Many of these changes are welcome in an attempt to reduce regulatory burden for investigators. For example, having more studies qualify as exempt under the regulations or having fewer studies that require continuing review all point toward reduced management burden by those involved in clinical research.

Furthermore, the use of a single IRB for multi-institutional studies has been endorsed by Francis Collins, NIH Director, when he said “too many institutional review boards (IRBs) are reviewing the protocol and consent documents for the same study, often with no added benefit in terms of the protections for research participants.” This change to the Common Rule is congruent with the NIH single IRB policy, which is good to see. It is widely believed the changes listed above will streamline these processes without impacting safety of participants.

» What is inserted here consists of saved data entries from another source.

-- pv_equiv track=rewrite | github.com/Xuanuio/Python3_PTIT | ThiGK_DC_Hieu-B2 Day Con Khong Giam Dai Nhat.py | find
-- ===== SOURCE A (Python) =====
-- def find(n, a, max_len):
--     # Hàm backtrack để tìm tất cả các dãy con tăng dài nhất
--     def backtrack(idx, cur_list):
--         if len(cur_list) == max_len:  # Nếu độ dài của dãy con hiện tại bằng max_len
--             result.append(cur_list[:])  # Thêm mảng trung gian của dãy con vào result
--             return
--         # Duyệt qua các phần tử từ vị trí idx
--         for i in range(idx, n):
--             # Nếu mảng trung gian rỗng hoặc a[i] >= phần tử cuối cùng của mảng trung gian
--             if not cur_list or a[i] >= cur_list[-1]:
--                 # Gọi đệ quy với phần tử a[i] thêm vào cur_list
--                 backtrack(i + 1, cur_list + [a[i]])
--
--     result = []  # Mảng lưu tất cả các dãy con tăng dài nhất
--     backtrack(0, [])  # Bắt đầu gọi backtrack từ vị trí 0
--     return result
-- ===== SOURCE B (Python) =====
-- def find(n, a, max_len):
--     # Generate-and-test: enumerate index combinations of size max_len in
--     # lexicographic order, keep those whose values are non-decreasing.
--     if max_len < 0:
--         return []
--
--     def combs(k, idxs):
--         # all k-element subsequences of idxs, lexicographic order
--         if k == 0:
--             return [[]]
--         if len(idxs) < k:
--             return []
--         first, rest = idxs[0], idxs[1:]
--         return [[first] + c for c in combs(k - 1, rest)] + combs(k, rest)
--
--     result = []
--     for combo in combs(max_len, range(n)):
--         if all(a[combo[j]] <= a[combo[j + 1]] for j in range(len(combo) - 1)):
--             result.append([a[i] for i in combo])
--     return result
-- ===== Notes on version B (the rewrite author's own statement) =====
-- stated objective: alternative
-- what changed: Replaces A's pruned recursive backtracking with flat generate-and-test: enumerate all index combinations of size max_len in lexicographic order, then keep those whose values are non-decreasing.
import Mathlib
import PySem

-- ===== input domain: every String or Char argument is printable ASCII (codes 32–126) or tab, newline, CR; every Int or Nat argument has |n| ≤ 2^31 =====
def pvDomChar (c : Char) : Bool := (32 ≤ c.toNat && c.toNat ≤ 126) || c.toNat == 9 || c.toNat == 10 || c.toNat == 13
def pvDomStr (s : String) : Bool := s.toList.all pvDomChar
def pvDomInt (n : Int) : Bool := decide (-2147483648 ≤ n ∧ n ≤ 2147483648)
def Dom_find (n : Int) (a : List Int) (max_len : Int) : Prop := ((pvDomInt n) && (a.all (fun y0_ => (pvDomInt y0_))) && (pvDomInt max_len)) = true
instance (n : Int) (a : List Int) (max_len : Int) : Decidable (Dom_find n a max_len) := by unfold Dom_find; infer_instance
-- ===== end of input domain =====

-- B replaces A's pruned recursive backtracking by flat generate-and-test over
-- index combinations (objective: alternative; same visiting order, no speed claim).

-- ===== PORT A =====
-- the recursive backtrack: findBT is one call, findLoop is its 'for i in range(idx, n)' loop
mutual
def findBT (n : Int) (a : List Int) (max_len : Int) (idx : Int) (cur : List Int) : List (List Int) :=
  if (cur.length : Int) = max_len then [cur]
  else findLoop n a max_len idx cur
termination_by ((n - idx).toNat, 1)

def findLoop (n : Int) (a : List Int) (max_len : Int) (i : Int) (cur : List Int) : List (List Int) :=
  if _h : i < n then
    (if cur = [] ∨ PySem.List.pyGetD a i 0 ≥ PySem.List.pyGetD cur (-1) 0 then
       findBT n a max_len (i + 1) (cur ++ [PySem.List.pyGetD a i 0])
     else []) ++ findLoop n a max_len (i + 1) cur
  else []
termination_by ((n - i).toNat, 0)
end

def find (n : Int) (a : List Int) (max_len : Int) : List (List Int) :=
  findBT n a max_len 0 []

-- ===== PORT B =====
-- all k-element subsequences of idxs, lexicographic (combs in Source B)
def combsB (k : Int) (idxs : List Int) : List (List Int) :=
  if k = 0 then [[]]
  else if (idxs.length : Int) < k then []
  else match idxs with
    | [] => []
    | first :: rest => (combsB (k - 1) rest).map (fun c => [first] ++ c) ++ combsB k rest
termination_by idxs.length

-- all(x <= y for x, y in zip(vals, vals[1:]))
def chkND (vals : List Int) : Bool :=
  (vals.zip (PySem.List.slice vals (some 1) none)).all (fun p => p.1 ≤ p.2)

def find_alt (n : Int) (a : List Int) (max_len : Int) : List (List Int) :=
  if max_len < 0 then []
  else
    (combsB max_len (PySem.List.pyRange 0 n 1)).foldl
      (fun result combo =>
        if chkND (combo.map (fun i => PySem.List.pyGetD a i 0)) then
          result ++ [combo.map (fun i => PySem.List.pyGetD a i 0)]
        else result) []

-- ===== PRECONDITION & SPEC =====
-- Pre_ excludes exactly the inputs where A raises IndexError: n > len(a) with
-- max_len ≠ 0 makes the top-level loop evaluate a[len(a)].
def Pre_find (n : Int) (a : List Int) (max_len : Int) : Prop :=
  n ≤ (a.length : Int) ∨ max_len = 0

instance (n : Int) (a : List Int) (max_len : Int) : Decidable (Pre_find n a max_len) := by
  unfold Pre_find; infer_instance

def pvWitness_find : Int × List Int × Int := (3, ([1, 2, 1], 2))

def Spec_find (n : Int) (a : List Int) (max_len : Int) (out : List (List Int)) : Prop :=
  out = find_alt n a max_len

instance (n : Int) (a : List Int) (max_len : Int) (out : List (List Int)) :
    Decidable (Spec_find n a max_len out) := by unfold Spec_find; infer_instance

-- ===== CLAIM (what is proved, stated in full; the proofs are below) =====
def Claim_equal_find : Prop := ∀ (n : Int) (a : List Int) (max_len : Int),
  Dom_find n a max_len → Pre_find n a max_len → Spec_find n a max_len (find n a max_len)

-- ===== LEMMAS AND PROOFS =====

-- chain "values non-decreasing", carrying the previous value (A's cur[-1])
def okv (last : Option Int) (vs : List Int) : Bool :=
  match vs with
  | [] => true
  | v :: vs' => (match last with | none => true | some w => decide (w ≤ v)) && okv (some v) vs'

theorem okv_none_eq_chkND : ∀ vs : List Int, okv none vs = chkND vs := by
  intro vs
  induction vs with
  | nil => simp [okv, chkND, PySem.List.slice_from_one]
  | cons v t ih =>
    cases t with
    | nil => simp [okv, chkND, PySem.List.slice_from_one]
    | cons w t' =>
      have h1 : okv none (v :: w :: t') = (decide (v ≤ w) && okv none (w :: t')) := by
        simp [okv]
      rw [h1, ih]
      simp [chkND, PySem.List.slice_from_one, List.zip]

theorem combsB_nil (k : Int) (hk : k ≠ 0) : combsB k [] = [] := by
  rw [combsB.eq_def]
  simp [hk]

theorem combsB_cons (k : Int) (hk : 1 ≤ k) (x : Int) (rest : List Int) :
    combsB k (x :: rest) =
      (combsB (k - 1) rest).map (fun c => [x] ++ c) ++ combsB k rest := by
  rw [combsB.eq_def]
  have hk0 : ¬ k = 0 := by omega
  by_cases hlen : ((x :: rest).length : Int) < k
  · -- not enough elements: all three are empty
    simp only [hk0, if_false, hlen, if_true]
    have h1 : combsB (k - 1) rest = [] := by
      rw [combsB.eq_def]
      have hne : ¬ (k - 1) = 0 := by simp at hlen; omega
      have hl : ((rest.length : Int) < k - 1) := by simp at hlen ⊢; omega
      simp only [hne, if_false, hl, if_true]
    have h2 : combsB k rest = [] := by
      rw [combsB.eq_def]
      have hl : ((rest.length : Int) < k) := by simp at hlen ⊢; omega
      simp only [hk0, if_false, hl, if_true]
    simp [h1, h2]
  · rw [if_neg hk0, if_neg hlen]

-- head test of okv, as A's loop condition sees it
def headOK (last : Option Int) (v : Int) : Bool :=
  match last with | none => true | some w => decide (w ≤ v)

theorem okv_cons (last : Option Int) (v : Int) (vs : List Int) :
    okv last (v :: vs) = (headOK last v && okv (some v) vs) := rfl

theorem cond_eq (cur : List Int) (v : Int) :
    decide (cur = [] ∨ v ≥ PySem.List.pyGetD cur (-1) 0) = headOK cur.getLast? v := by
  cases hc : cur.getLast? with
  | none =>
    have : cur = [] := List.getLast?_eq_none_iff.mp hc
    simp [this, headOK]
  | some w =>
    have hne : cur ≠ [] := by rintro rfl; simp at hc
    rw [PySem.List.pyGetD_neg_one (h := hne)]
    have hw : cur.getLast hne = w := by
      rw [List.getLast?_eq_some_getLast hne] at hc
      exact Option.some_inj.mp hc
    simp [hne, headOK, hw, ge_iff_le]

-- the main invariant: the loop from index i with partial list cur produces exactly
-- the filtered-mapped combinations of the remaining index range
theorem loop_eq (n : Int) (a : List Int) (max_len : Int) :
    ∀ (m : Nat) (i : Int) (cur : List Int), (n - i).toNat ≤ m →
      (cur.length : Int) < max_len →
      findLoop n a max_len i cur =
        ((combsB (max_len - cur.length) (PySem.List.pyRange i n 1)).filter
            (fun c => okv cur.getLast? (c.map (fun j => PySem.List.pyGetD a j 0)))).map
          (fun c => cur ++ c.map (fun j => PySem.List.pyGetD a j 0)) := by
  intro m
  induction m with
  | zero =>
    intro i cur hm hlt
    have hni : n ≤ i := by omega
    rw [findLoop.eq_def, dif_neg (by omega : ¬ i < n)]
    rw [PySem.List.pyRange_one_eq_nil hni, combsB_nil _ (by omega)]
    simp
  | succ m ih =>
    intro i cur hm hlt
    by_cases h : i < n
    · rw [findLoop.eq_def, dif_pos h]
      rw [PySem.List.pyRange_one_cons h,
          combsB_cons _ (by omega) i (PySem.List.pyRange (i + 1) n 1),
          List.filter_append, List.map_append]
      have hm' : (n - (i + 1)).toNat ≤ m := by omega
      rw [ih (i + 1) cur hm' hlt]
      congr 1
      rw [List.filter_map, List.map_map]
      have hpred : ∀ c : List Int,
          ((fun c => okv cur.getLast? (c.map (fun j => PySem.List.pyGetD a j 0))) ∘
              (fun c => [i] ++ c)) c
            = (headOK cur.getLast? (PySem.List.pyGetD a i 0)
                && okv (some (PySem.List.pyGetD a i 0))
                    (c.map (fun j => PySem.List.pyGetD a j 0))) := by
        intro c; simp [Function.comp, okv_cons]
      rw [List.filter_congr (fun c _ => hpred c)]
      by_cases hcond : cur = [] ∨ PySem.List.pyGetD a i 0 ≥ PySem.List.pyGetD cur (-1) 0
      · rw [if_pos hcond]
        have hh : headOK cur.getLast? (PySem.List.pyGetD a i 0) = true := by
          rw [← cond_eq]; exact decide_eq_true hcond
        simp only [hh, Bool.true_and]
        rw [findBT.eq_def]
        by_cases hfull : (((cur ++ [PySem.List.pyGetD a i 0]).length : Int)) = max_len
        · rw [if_pos hfull]
          have hk1 : combsB (max_len - (cur.length : Int) - 1)
              (PySem.List.pyRange (i + 1) n 1) = [[]] := by
            have h0 : max_len - (cur.length : Int) - 1 = 0 := by
              simp at hfull; omega
            rw [h0, combsB.eq_def]; simp
          rw [hk1]
          simp [okv, Function.comp]
        · rw [if_neg hfull]
          have hlt' : (((cur ++ [PySem.List.pyGetD a i 0]).length : Int)) < max_len := by
            simp at hfull ⊢; omega
          rw [ih (i + 1) _ hm' hlt']
          have hlast : (cur ++ [PySem.List.pyGetD a i 0]).getLast?
              = some (PySem.List.pyGetD a i 0) := by simp
          rw [hlast]
          have harith : max_len - (((cur ++ [PySem.List.pyGetD a i 0]).length : Int))
              = max_len - (cur.length : Int) - 1 := by
            simp; ring
          rw [harith]
          apply List.map_congr_left
          intro c _
          simp [Function.comp, List.append_assoc]
      · rw [if_neg hcond]
        have hh : headOK cur.getLast? (PySem.List.pyGetD a i 0) = false := by
          rw [← cond_eq]; exact decide_eq_false hcond
        simp only [hh, Bool.false_and]
        simp
    · rw [findLoop.eq_def, dif_neg h]
      have hni : n ≤ i := by omega
      rw [PySem.List.pyRange_one_eq_nil hni, combsB_nil _ (by omega)]
      simp

theorem bt_eq (n : Int) (a : List Int) (max_len : Int) (i : Int) (cur : List Int)
    (hle : (cur.length : Int) ≤ max_len) :
    findBT n a max_len i cur =
      ((combsB (max_len - cur.length) (PySem.List.pyRange i n 1)).filter
          (fun c => okv cur.getLast? (c.map (fun j => PySem.List.pyGetD a j 0)))).map
        (fun c => cur ++ c.map (fun j => PySem.List.pyGetD a j 0)) := by
  rw [findBT.eq_def]
  by_cases hfull : ((cur.length : Int)) = max_len
  · rw [if_pos hfull]
    have : max_len - (cur.length : Int) = 0 := by omega
    rw [this, combsB.eq_def]
    simp [okv]
  · rw [if_neg hfull]
    exact loop_eq n a max_len (n - i).toNat i cur (le_refl _) (by omega)

theorem loop_neg (n : Int) (a : List Int) (max_len : Int) (hneg : max_len < 0) :
    ∀ (m : Nat) (i : Int) (cur : List Int), (n - i).toNat ≤ m →
      findLoop n a max_len i cur = [] := by
  intro m
  induction m with
  | zero =>
    intro i cur hm
    rw [findLoop.eq_def, dif_neg (by omega : ¬ i < n)]
  | succ m ih =>
    intro i cur hm
    by_cases h : i < n
    · rw [findLoop.eq_def, dif_pos h]
      have hm' : (n - (i + 1)).toNat ≤ m := by omega
      rw [ih (i + 1) cur hm']
      rw [findBT.eq_def]
      have : ¬ (((cur ++ [PySem.List.pyGetD a i 0]).length : Int) = max_len) := by
        have : (0:Int) ≤ ((cur ++ [PySem.List.pyGetD a i 0]).length : Int) := by positivity
        omega
      rw [if_neg this, ih (i + 1) _ hm']
      simp
    · rw [findLoop.eq_def, dif_neg h]

-- ===== VERDICT (by name: the statement is the Claim_ definition above) =====
theorem find_spec : Claim_equal_find := by
  intro n a max_len _hdom _hpre
  show find n a max_len = find_alt n a max_len
  by_cases hneg : max_len < 0
  · rw [find, find_alt, if_pos hneg, findBT.eq_def]
    have h0 : ¬ ((([] : List Int).length : Int) = max_len) := by simp; omega
    rw [if_neg h0]
    exact loop_neg n a max_len hneg (n - 0).toNat 0 [] (le_refl _)
  · rw [find, find_alt, if_neg hneg]
    rw [bt_eq n a max_len 0 [] (by simp; omega)]
    rw [PySem.List.foldl_append_if
      (fun combo : List Int => chkND (combo.map (fun i => PySem.List.pyGetD a i 0)))
      (fun combo : List Int => combo.map (fun i => PySem.List.pyGetD a i 0))]
    simp only [List.length_nil, Int.natCast_zero, sub_zero, List.getLast?_nil,
      List.nil_append]
    rw [List.filter_congr
      (fun c _ => okv_none_eq_chkND (c.map (fun j => PySem.List.pyGetD a j 0)))]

Many organizations with IRBs are asking the question of what can we do now to be prepared for the effective/compliance dates of these changes? Right now, the NPRM to further delay the general compliance date until January 21, 2019 is still under review and not final so we must operate as if the effective and compliance date of the revised Common Rule is still July 19, 2018. Since this date is fast approaching, we recommend that institutions still keep preparing for the implementation of the revised Common Rule for July 19, 2018. If you wish to begin implementing changes prior to that date, institutions may implement only those provisions of the revised Common Rule that do not conflict with the Pre-2018 Common rule. But what does this mean? DHHS has given some examples as follows:

1. Permissible – Incorporation of new elements of consent
2. Not Permissible – Elimination of Continuing Review

Institutions can use these examples to determine what other provisions are permissible or not permissible. When incorporating the new elements of consent, consider the following: 1) the new elements of consent do not replace previously existing elements of consent in the Pre-2018 Common Rule, and 2) institutions have always been allowed to incorporate local elements of consent that do not conflict with the Pre-2018 common Rule (e.g., subject injury language, state-specific requirements, or institutional monitoring requirements).

Since the NPRM to further delay the general compliance date until January 21, 2019, moved to final rule, what does this mean? In this most recent NPRM issued on April 20, 2018, HHS not only proposed a 6-month delay, but also will allow for implementation of three burden-reducing provisions during the period between July 18, 2018, and January 21, 2019. These are:

1. Early adoption of the Revised Common Rule definition of “research”
2. Elimination of grant application review
3. Elimination of continuing Review for certain non-exempt human research

In this uncertain environment, caught between old and new regulations, it is critical that organizations prepare for upcoming changes and challenges, especially around regulatory and guidance landscapes, accreditation, business management processes, staffing and technology. Managers and administrators should continue working on updating policies, procedures and review tools as guidance is released. Ensure that standard operating procedures and review tools are maintained in a way that they can easily be adjusted and re-implemented. Utilize technology in a way to ensure that work flows are able to be adjusted fluidly based on the date that the final rule is effective. Additionally, planning for ongoing trainings with IRB staff and reviewers to incorporate revisions are important.